Since its legalization in the US in 2018, industrial hemp has been steadily developing, but on the surface has made little noticeable progress with only a handful of American made hemp homes and products. Until recently, the majority of materials were sourced from Europe or China. The processing of the raw agricultural materials has been the main challenge in the US, and it has been exactly this that has spurred massive development and innovations for the specific processing/decorticating equipment needed to turn the biomass into usable forms.
Great news, just in the last year more processing facilities are emerging across the country, from Texas to Montana, Kansas to Colorado and beyond. Finally, it seems, the industry is ready to emerge and stand on its own feet for the first time in the United States. The question is, are we ready for it?
With all this development, the demand for hemp buildings is rapidly increasing in the US. At the state and national levels, due to its fire resistant properties, hempcrete is being heralded as a solution for fire damaged regions.
Even big real estate developers are proposing to build entire communities with hempcrete as they sense the shift toward more ecological and earth friendly homes and conscious consumers. Yet still, the majority of the population has little understanding of hemp homes or the industry, which translates into a general lack of skilled and trained hemp building professionals, and workforce.
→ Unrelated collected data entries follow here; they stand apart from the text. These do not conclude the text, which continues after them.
-- pv_equiv track=rewrite | github.com/joosu77/templates | ieee2022/python/tasks/palindrome_helper.py | good_formula
-- ===== SOURCE A (Python) =====
-- def good_formula(n, m):
--     if n == 0:
--         return 1
--     if n == 1:
--         return m
--     ans = m**n
--     for i in range(1, n - 1):
--         ans += good_formula(i, m) * m**(n-1) - m
--     ans += good_formula(n - 1, m) * (m - 1)
--     return ans
-- ===== SOURCE B (Python) =====
-- def good_formula(n, m):
--     # Bottom-up DP with a running prefix sum and running power of m:
--     # O(n) big-int operations instead of A's exponential recursion.
--     if n == 0:
--         return 1
--     prev = m   # value for 1
--     s = 0      # sum of values for 1..k-2
--     q = m      # m**(k-1)
--     for k in range(2, n + 1):
--         p = q * m
--         prev, s, q = p + q * s - m * (k - 2) + prev * (m - 1), s + prev, p
--     return prev
-- ===== Notes on version B (the rewrite author's own statement) =====
-- stated objective: faster
-- what changed: Replaces A's exponential tree recursion with a single bottom-up pass that carries the previous value, a running prefix sum and a running power of m.
import Mathlib
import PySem

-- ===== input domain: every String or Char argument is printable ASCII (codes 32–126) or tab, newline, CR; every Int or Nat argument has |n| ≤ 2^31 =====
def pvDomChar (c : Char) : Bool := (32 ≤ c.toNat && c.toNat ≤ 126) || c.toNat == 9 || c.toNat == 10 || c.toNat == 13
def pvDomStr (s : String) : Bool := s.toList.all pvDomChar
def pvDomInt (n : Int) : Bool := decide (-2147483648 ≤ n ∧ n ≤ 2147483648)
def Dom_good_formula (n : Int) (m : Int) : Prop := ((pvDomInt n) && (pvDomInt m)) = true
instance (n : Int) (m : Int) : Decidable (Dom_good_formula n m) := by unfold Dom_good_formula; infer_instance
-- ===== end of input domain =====

-- B changes A's exponential recursion into a single bottom-up pass (objective: faster).
-- ===== PORT A =====
-- A's recursion, on the (nonnegative, by Pre_) value of n; range(1, n-1) = List.range' 1 k for n = k+2.
def goodA : Nat → Int → Int
  | 0, _ => 1
  | 1, m => m
  | (k+2), m =>
      ((List.range' 1 k).attach.foldl
        (fun ans i => ans + goodA i.1 m * m ^ (k + 1) - m) (m ^ (k + 2)))
      + goodA (k + 1) m * (m - 1)
termination_by n _ => n
decreasing_by
  · have := i.2
    have h := List.mem_range'.mp this
    omega
  · omega

def good_formula (n : Int) (m : Int) : Int := goodA n.toNat m

-- ===== PORT B =====
-- B's single loop over k = 2..n with state (prev, s, q) = (value at k-1, sum of values 1..k-2, m^(k-1)).
def goodBStep (m : Int) (st : Int × Int × Int) (k : Int) : Int × Int × Int :=
  let p := st.2.2 * m
  (p + st.2.2 * st.2.1 - m * (k - 2) + st.1 * (m - 1), st.2.1 + st.1, p)

def good_formula_alt (n : Int) (m : Int) : Int :=
  if n = 0 then 1
  else
    ((PySem.List.pyRange 2 (n + 1) 1).foldl (goodBStep m) (m, 0, m)).1

-- ===== PRECONDITION & SPEC =====
-- Pre_ excludes n < 0, where Python A recurses without a base case (RecursionError).
def Pre_good_formula (n : Int) (m : Int) : Prop := 0 ≤ n
instance (n : Int) (m : Int) : Decidable (Pre_good_formula n m) := by unfold Pre_good_formula; infer_instance
def pvWitness_good_formula : Int × Int := (4, 3)

def Spec_good_formula (n : Int) (m : Int) (out : Int) : Prop := out = good_formula_alt n m
instance (n : Int) (m : Int) (out : Int) : Decidable (Spec_good_formula n m out) := by unfold Spec_good_formula; infer_instance

-- ===== CLAIM (what is proved, stated in full; the proofs are below) =====
def Claim_equal_good_formula : Prop := ∀ (n : Int) (m : Int), Dom_good_formula n m → Pre_good_formula n m → Spec_good_formula n m (good_formula n m)

-- ===== LEMMAS AND PROOFS =====

-- A's inner loop is an affine fold: init + (sum of values)·c − m·len.
theorem foldA_eq (m c : Int) (l : List Nat) (init : Int) :
    l.foldl (fun ans i => ans + goodA i m * c - m) init
      = init + (l.map (fun i => goodA i m)).sum * c - m * l.length := by
  induction l generalizing init with
  | nil => simp
  | cons x xs ih => simp [List.foldl_cons, ih]; ring

theorem goodA_unfold (k : Nat) (m : Int) :
    goodA (k + 2) m
      = m ^ (k + 2) + ((List.range' 1 k).map (fun i => goodA i m)).sum * m ^ (k + 1)
          - m * k + goodA (k + 1) m * (m - 1) := by
  rw [goodA]
  have : (List.range' 1 k).attach.foldl
      (fun ans i => ans + goodA i.1 m * m ^ (k + 1) - m) (m ^ (k + 2))
      = (List.range' 1 k).foldl
      (fun ans i => ans + goodA i m * m ^ (k + 1) - m) (m ^ (k + 2)) :=
    List.foldl_attach (l := List.range' 1 k)
      (f := fun ans i => ans + goodA i m * m ^ (k + 1) - m) (b := m ^ (k + 2))
  rw [this, foldA_eq]
  simp

-- B's loop invariant: after consuming k = 2..t+1 the state is
-- (goodA (t+1), Σ_{i=1}^{t} goodA i, m^(t+1)).
theorem foldB_inv (m : Int) (t : Nat) :
    ((List.range t).map (fun k : Nat => ((2 : Int) + k))).foldl (goodBStep m) (m, 0, m)
      = (goodA (t + 1) m,
         ((List.range' 1 t).map (fun i => goodA i m)).sum,
         m ^ (t + 1)) := by
  induction t with
  | zero => simp [goodA, pow_one]
  | succ t ih =>
    rw [List.range_succ, List.map_append, List.foldl_append, ih]
    simp only [List.map_cons, List.map_nil, List.foldl_cons, List.foldl_nil, goodBStep]
    rw [goodA_unfold, List.range'_1_concat]
    simp only [List.map_append, List.sum_append, List.map_cons, List.map_nil, List.sum_cons,
      List.sum_nil]
    simp only [Prod.mk.injEq, Nat.add_comm 1 t, add_zero]
    refine ⟨?_, ?_, ?_⟩ <;> first | trivial | ring

-- ===== VERDICT (by name: the statement is the Claim_ definition above) =====
theorem good_formula_spec : Claim_equal_good_formula := by
  intro n m _ hpre
  unfold Spec_good_formula good_formula good_formula_alt
  by_cases h0 : n = 0
  · subst h0; simp [goodA]
  · have h1 : 1 ≤ n := by unfold Pre_good_formula at hpre; omega
    have hn : n ≠ 0 := h0
    rw [if_neg hn, PySem.List.pyRange_one]
    have ht : (n + 1 - 2).toNat = n.toNat - 1 := by omega
    rw [ht, foldB_inv]
    have : n.toNat - 1 + 1 = n.toNat := by omega
    rw [this]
Right now, one of the most pressing needs is to educate both the end users and the potential hemp builders about the benefits of hemp, and how to get involved. This is a multi billion dollar building industry, and with the right training and education could offer people the ability to pivot at a time when solutions are essential to their future.
In an effort to grow the workforce of the future, Haven Earth is offering comprehensive training to assist those looking to pivot into the industry, get the training and support they need and be part of the network of emerging entrepreneurs that see a bright future ahead with hemp.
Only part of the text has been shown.